The Anti-Vitiligo Effects of Feshurin In Vitro from Ferula samarcandica and the Mechanism of Action

Round 1

Reviewer 1 Report

Comments and Suggestions for Authors

The manuscript presents a novel investigation into the anti-vitiligo effects of feshurin, a compound derived from Ferula samarcandica. The study aims to elucidate the mechanism of action, particularly focusing on the Wnt signaling pathway and the JAK-STAT pathway's role in melanogenesis. The research is timely and relevant, given the increasing interest in natural compounds for treating skin disorders.

Recommendations for Authors

The manuscript would benefit from more structured sections, particularly in the Results and Discussion areas. Clear headings and subheadings can enhance readability.

While the study reports significant findings, the statistical analyses should be better detailed. Include specifics on the statistical methods used and the rationale for chosen significance thresholds.

The introduction could be strengthened by incorporating more recent studies to provide a broader context for the research.

Some figures lack clear legends and explanations. Ensure all figures are adequately described to aid in the reader's understanding.

Ensure consistent formatting throughout the manuscript.

Check for grammatical errors and typos, especially in the abstract and introduction.

Clarify the concentrations used in the experiments and their significance.

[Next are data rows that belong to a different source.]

-- pv_equiv track=rewrite | github.com/satojkovic/algorithms | codejam/2022/1C/letter_blocks.py | check
-- ===== SOURCE A (Python) =====
-- def check(s):
--     prev = ''
--     m = set()
--     for c in s:
--         if prev != '' and (prev != c and c in m):
--             return False
--         m.add(c)
--         prev = c
--     return True
-- ===== SOURCE B (Python) =====
-- def check(s):
--     keys = list(s[:1]) + [b for a, b in zip(s, s[1:]) if a != b]
--     return len(keys) == len(set(keys))
-- ===== Notes on version B (the rewrite author's own statement) =====
-- stated objective: idiomatic
-- what changed: B first builds the run-length-encoded list of run-leader letters (first char plus each char differing from its predecessor, via zip of s with s[1:]) and then does one set-based duplicate check, instead of A's inline prev/seen-set scan with an early return.
import Mathlib
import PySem

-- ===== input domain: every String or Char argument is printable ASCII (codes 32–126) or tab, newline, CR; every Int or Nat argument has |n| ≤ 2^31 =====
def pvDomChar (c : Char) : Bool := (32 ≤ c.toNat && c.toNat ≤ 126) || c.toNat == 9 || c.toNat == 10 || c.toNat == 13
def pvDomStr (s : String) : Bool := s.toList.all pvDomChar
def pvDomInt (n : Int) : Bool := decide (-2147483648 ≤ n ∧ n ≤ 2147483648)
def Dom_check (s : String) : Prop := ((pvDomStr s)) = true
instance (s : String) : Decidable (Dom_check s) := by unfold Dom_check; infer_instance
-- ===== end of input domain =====

-- B builds the run-length-encoded list of run-leader letters first and then does one
-- set-based duplicate check, instead of A's inline prev/seen-set scan (idiomatic decomposition).


-- ===== PORT A =====
-- the for-loop with its early 'return False'; state = (prev, m) exactly as in A
def checkLoop (cs : List Char) (prev : String) (m : PySem.Set Char) : Bool :=
  match cs with
  | [] => true
  | c :: rest =>
    if prev ≠ "" ∧ (prev ≠ String.ofList [c] ∧ PySem.Set.contains m c) then false
    else checkLoop rest (String.ofList [c]) (PySem.Set.add m c)

def check (s : String) : Bool := checkLoop s.toList "" PySem.Set.empty

-- ===== PORT B =====
def check_alt (s : String) : Bool :=
  let keys : List Char :=
    (PySem.Str.slice s none (some 1)).toList ++
      ((s.toList.zip (PySem.Str.slice s (some 1) none).toList).filterMap
        (fun p => if p.1 ≠ p.2 then some p.2 else none))
  decide (keys.length = (PySem.Set.ofList keys).length)

-- ===== PRECONDITION & SPEC =====
def Spec_check (s : String) (out : Bool) : Prop := out = check_alt s
instance (s : String) (out : Bool) : Decidable (Spec_check s out) := by unfold Spec_check; infer_instance

-- ===== CLAIM (what is proved, stated in full; the proofs are below) =====
def Claim_equal_check : Prop := ∀ (s : String), Dom_check s → Spec_check s (check s)

-- ===== LEMMAS AND PROOFS =====

-- run-leader letters of a list (the RLE keys), as pure recursion
def runAux (p : Char) : List Char → List Char
  | [] => []
  | c :: cs => if c = p then runAux p cs else c :: runAux c cs

def runKeys : List Char → List Char
  | [] => []
  | c :: cs => c :: runAux c cs

-- 'each entry is fresh with respect to the growing seen-set'
def ok (m : PySem.Set Char) : List Char → Bool
  | [] => true
  | k :: ks => !(PySem.Set.contains m k) && ok (PySem.Set.add m k) ks

lemma update_cons (m : PySem.Set Char) (c : Char) (cs : List Char) :
    PySem.Set.update m (c :: cs) = PySem.Set.update (PySem.Set.add m c) cs := rfl

lemma add_of_contains (m : PySem.Set Char) (c : Char) (h : PySem.Set.contains m c = true) :
    PySem.Set.add m c = m := by
  unfold PySem.Set.add; rw [h]; rfl

lemma contains_add_self (m : PySem.Set Char) (c : Char) :
    PySem.Set.contains (PySem.Set.add m c) c = true := by
  rw [PySem.Set.contains_iff, PySem.Set.mem_add]; right; rfl

lemma length_add (m : PySem.Set Char) (c : Char) :
    (PySem.Set.add m c).length = if PySem.Set.contains m c then m.length else m.length + 1 := by
  unfold PySem.Set.add; split <;> simp

lemma length_update_le (l : List Char) (m : PySem.Set Char) :
    (PySem.Set.update m l).length ≤ m.length + l.length := by
  induction l generalizing m with
  | nil => simp [PySem.Set.update]
  | cons c cs ih =>
    have h := ih (PySem.Set.add m c)
    have h2 := length_add m c
    rw [update_cons]
    simp only [List.length_cons]
    split at h2 <;> omega

lemma ok_iff_length (l : List Char) (m : PySem.Set Char) :
    ok m l = decide ((PySem.Set.update m l).length = m.length + l.length) := by
  induction l generalizing m with
  | nil => simp [ok, PySem.Set.update]
  | cons c cs ih =>
    rw [update_cons]
    have hadd := length_add m c
    by_cases h : PySem.Set.contains m c
    · rw [if_pos h] at hadd
      have hle := length_update_le cs (PySem.Set.add m c)
      simp only [ok, h, Bool.not_true, Bool.false_and, List.length_cons]
      have : ¬ (PySem.Set.update (PySem.Set.add m c) cs).length = m.length + (cs.length + 1) := by
        omega
      simp [this]
    · rw [if_neg h] at hadd
      simp only [ok, h, Bool.not_false, Bool.true_and, ih (PySem.Set.add m c), hadd,
        List.length_cons]
      rw [decide_eq_decide]
      omega

lemma ofList_one_eq (p c : Char) : (String.ofList [p] = String.ofList [c]) ↔ p = c := by
  constructor
  · intro h; have := congrArg String.toList h; simpa using this
  · intro h; rw [h]

lemma ofList_one_ne_empty (p : Char) : String.ofList [p] ≠ "" := by
  intro h; have := congrArg String.toList h; simp at this

lemma loopA (cs : List Char) (p : Char) (m : PySem.Set Char)
    (hp : PySem.Set.contains m p = true) :
    checkLoop cs (String.ofList [p]) m = ok m (runAux p cs) := by
  induction cs generalizing p m with
  | nil => rfl
  | cons c rest ih =>
    by_cases hc : c = p
    · subst hc
      show (if _ then false else _) = ok m (runAux c (c :: rest))
      rw [if_neg (fun h => h.2.1 rfl), add_of_contains m c hp,
        show runAux c (c :: rest) = runAux c rest from by simp [runAux]]
      exact ih c m hp
    · show (if _ then false else _) = ok m (runAux p (c :: rest))
      rw [show runAux p (c :: rest) = c :: runAux c rest from by simp [runAux, hc]]
      by_cases hm : PySem.Set.contains m c
      · rw [if_pos ⟨ofList_one_ne_empty p,
          fun h => hc ((ofList_one_eq p c).mp h).symm, hm⟩]
        have hmem : c ∈ m := (PySem.Set.contains_iff m c).mp hm
        simp [ok, hmem]
      · rw [if_neg (fun h => hm h.2.2)]
        simp only [ok, hm, Bool.not_false, Bool.true_and]
        exact ih c (PySem.Set.add m c) (contains_add_self m c)

lemma checkA (l : List Char) : checkLoop l "" PySem.Set.empty = ok PySem.Set.empty (runKeys l) := by
  cases l with
  | nil => rfl
  | cons c cs =>
    show (if _ then false else _) = ok PySem.Set.empty (c :: runAux c cs)
    rw [if_neg (fun h => h.1 rfl),
      loopA cs c (PySem.Set.add PySem.Set.empty c) (contains_add_self _ c)]
    simp [ok]

lemma pairKeys (l : List Char) :
    l.take 1 ++ (l.zip l.tail).filterMap (fun p => if p.1 ≠ p.2 then some p.2 else none)
      = runKeys l := by
  induction l with
  | nil => rfl
  | cons c cs ih =>
    cases cs with
    | nil => rfl
    | cons d r =>
      have hF : (List.zip (d :: r) r).filterMap
          (fun p => if p.1 ≠ p.2 then some p.2 else none) = runAux d r := by
        have h := ih
        simp only [List.take, List.tail, runKeys, List.cons_append, List.nil_append,
          List.cons.injEq] at h
        exact h.2
      simp only [ne_eq, ite_not] at hF
      by_cases h : c = d
      · subst h
        simp [runKeys, runAux, hF]
      · simp [runKeys, runAux, h, Ne.symm h, hF]

-- ===== VERDICT (by name: the statement is the Claim_ definition above) =====
theorem check_spec : Claim_equal_check := by
  intro s _
  unfold Spec_check check check_alt
  have h1 : (PySem.Str.slice s none (some 1)).toList = s.toList.take 1 := by simp [pysem]
  have h2 : (PySem.Str.slice s (some 1) none).toList = s.toList.tail := by simp [pysem]
  rw [checkA, ok_iff_length]
  simp only [h1, h2, pairKeys]
  rw [show PySem.Set.ofList (runKeys s.toList)
      = PySem.Set.update PySem.Set.empty (runKeys s.toList) from by
    rw [PySem.Set.ofList_eq_foldl]; rfl]
  rw [decide_eq_decide]
  have : (PySem.Set.empty : PySem.Set Char).length = 0 := rfl
  omega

I recommend Major Revisions. The authors should address the issues related to clarity, statistical analysis, and literature context. A revised manuscript that incorporates these recommendations would significantly enhance the quality and impact of the study.

 

Comments on the Quality of English Language

Check for grammatical errors and typos, especially in the abstract and introduction.

Author Response

Comments 1: The manuscript would benefit from more structured sections, particularly in the Results and Discussion areas. Clear headings and subheadings can enhance readability.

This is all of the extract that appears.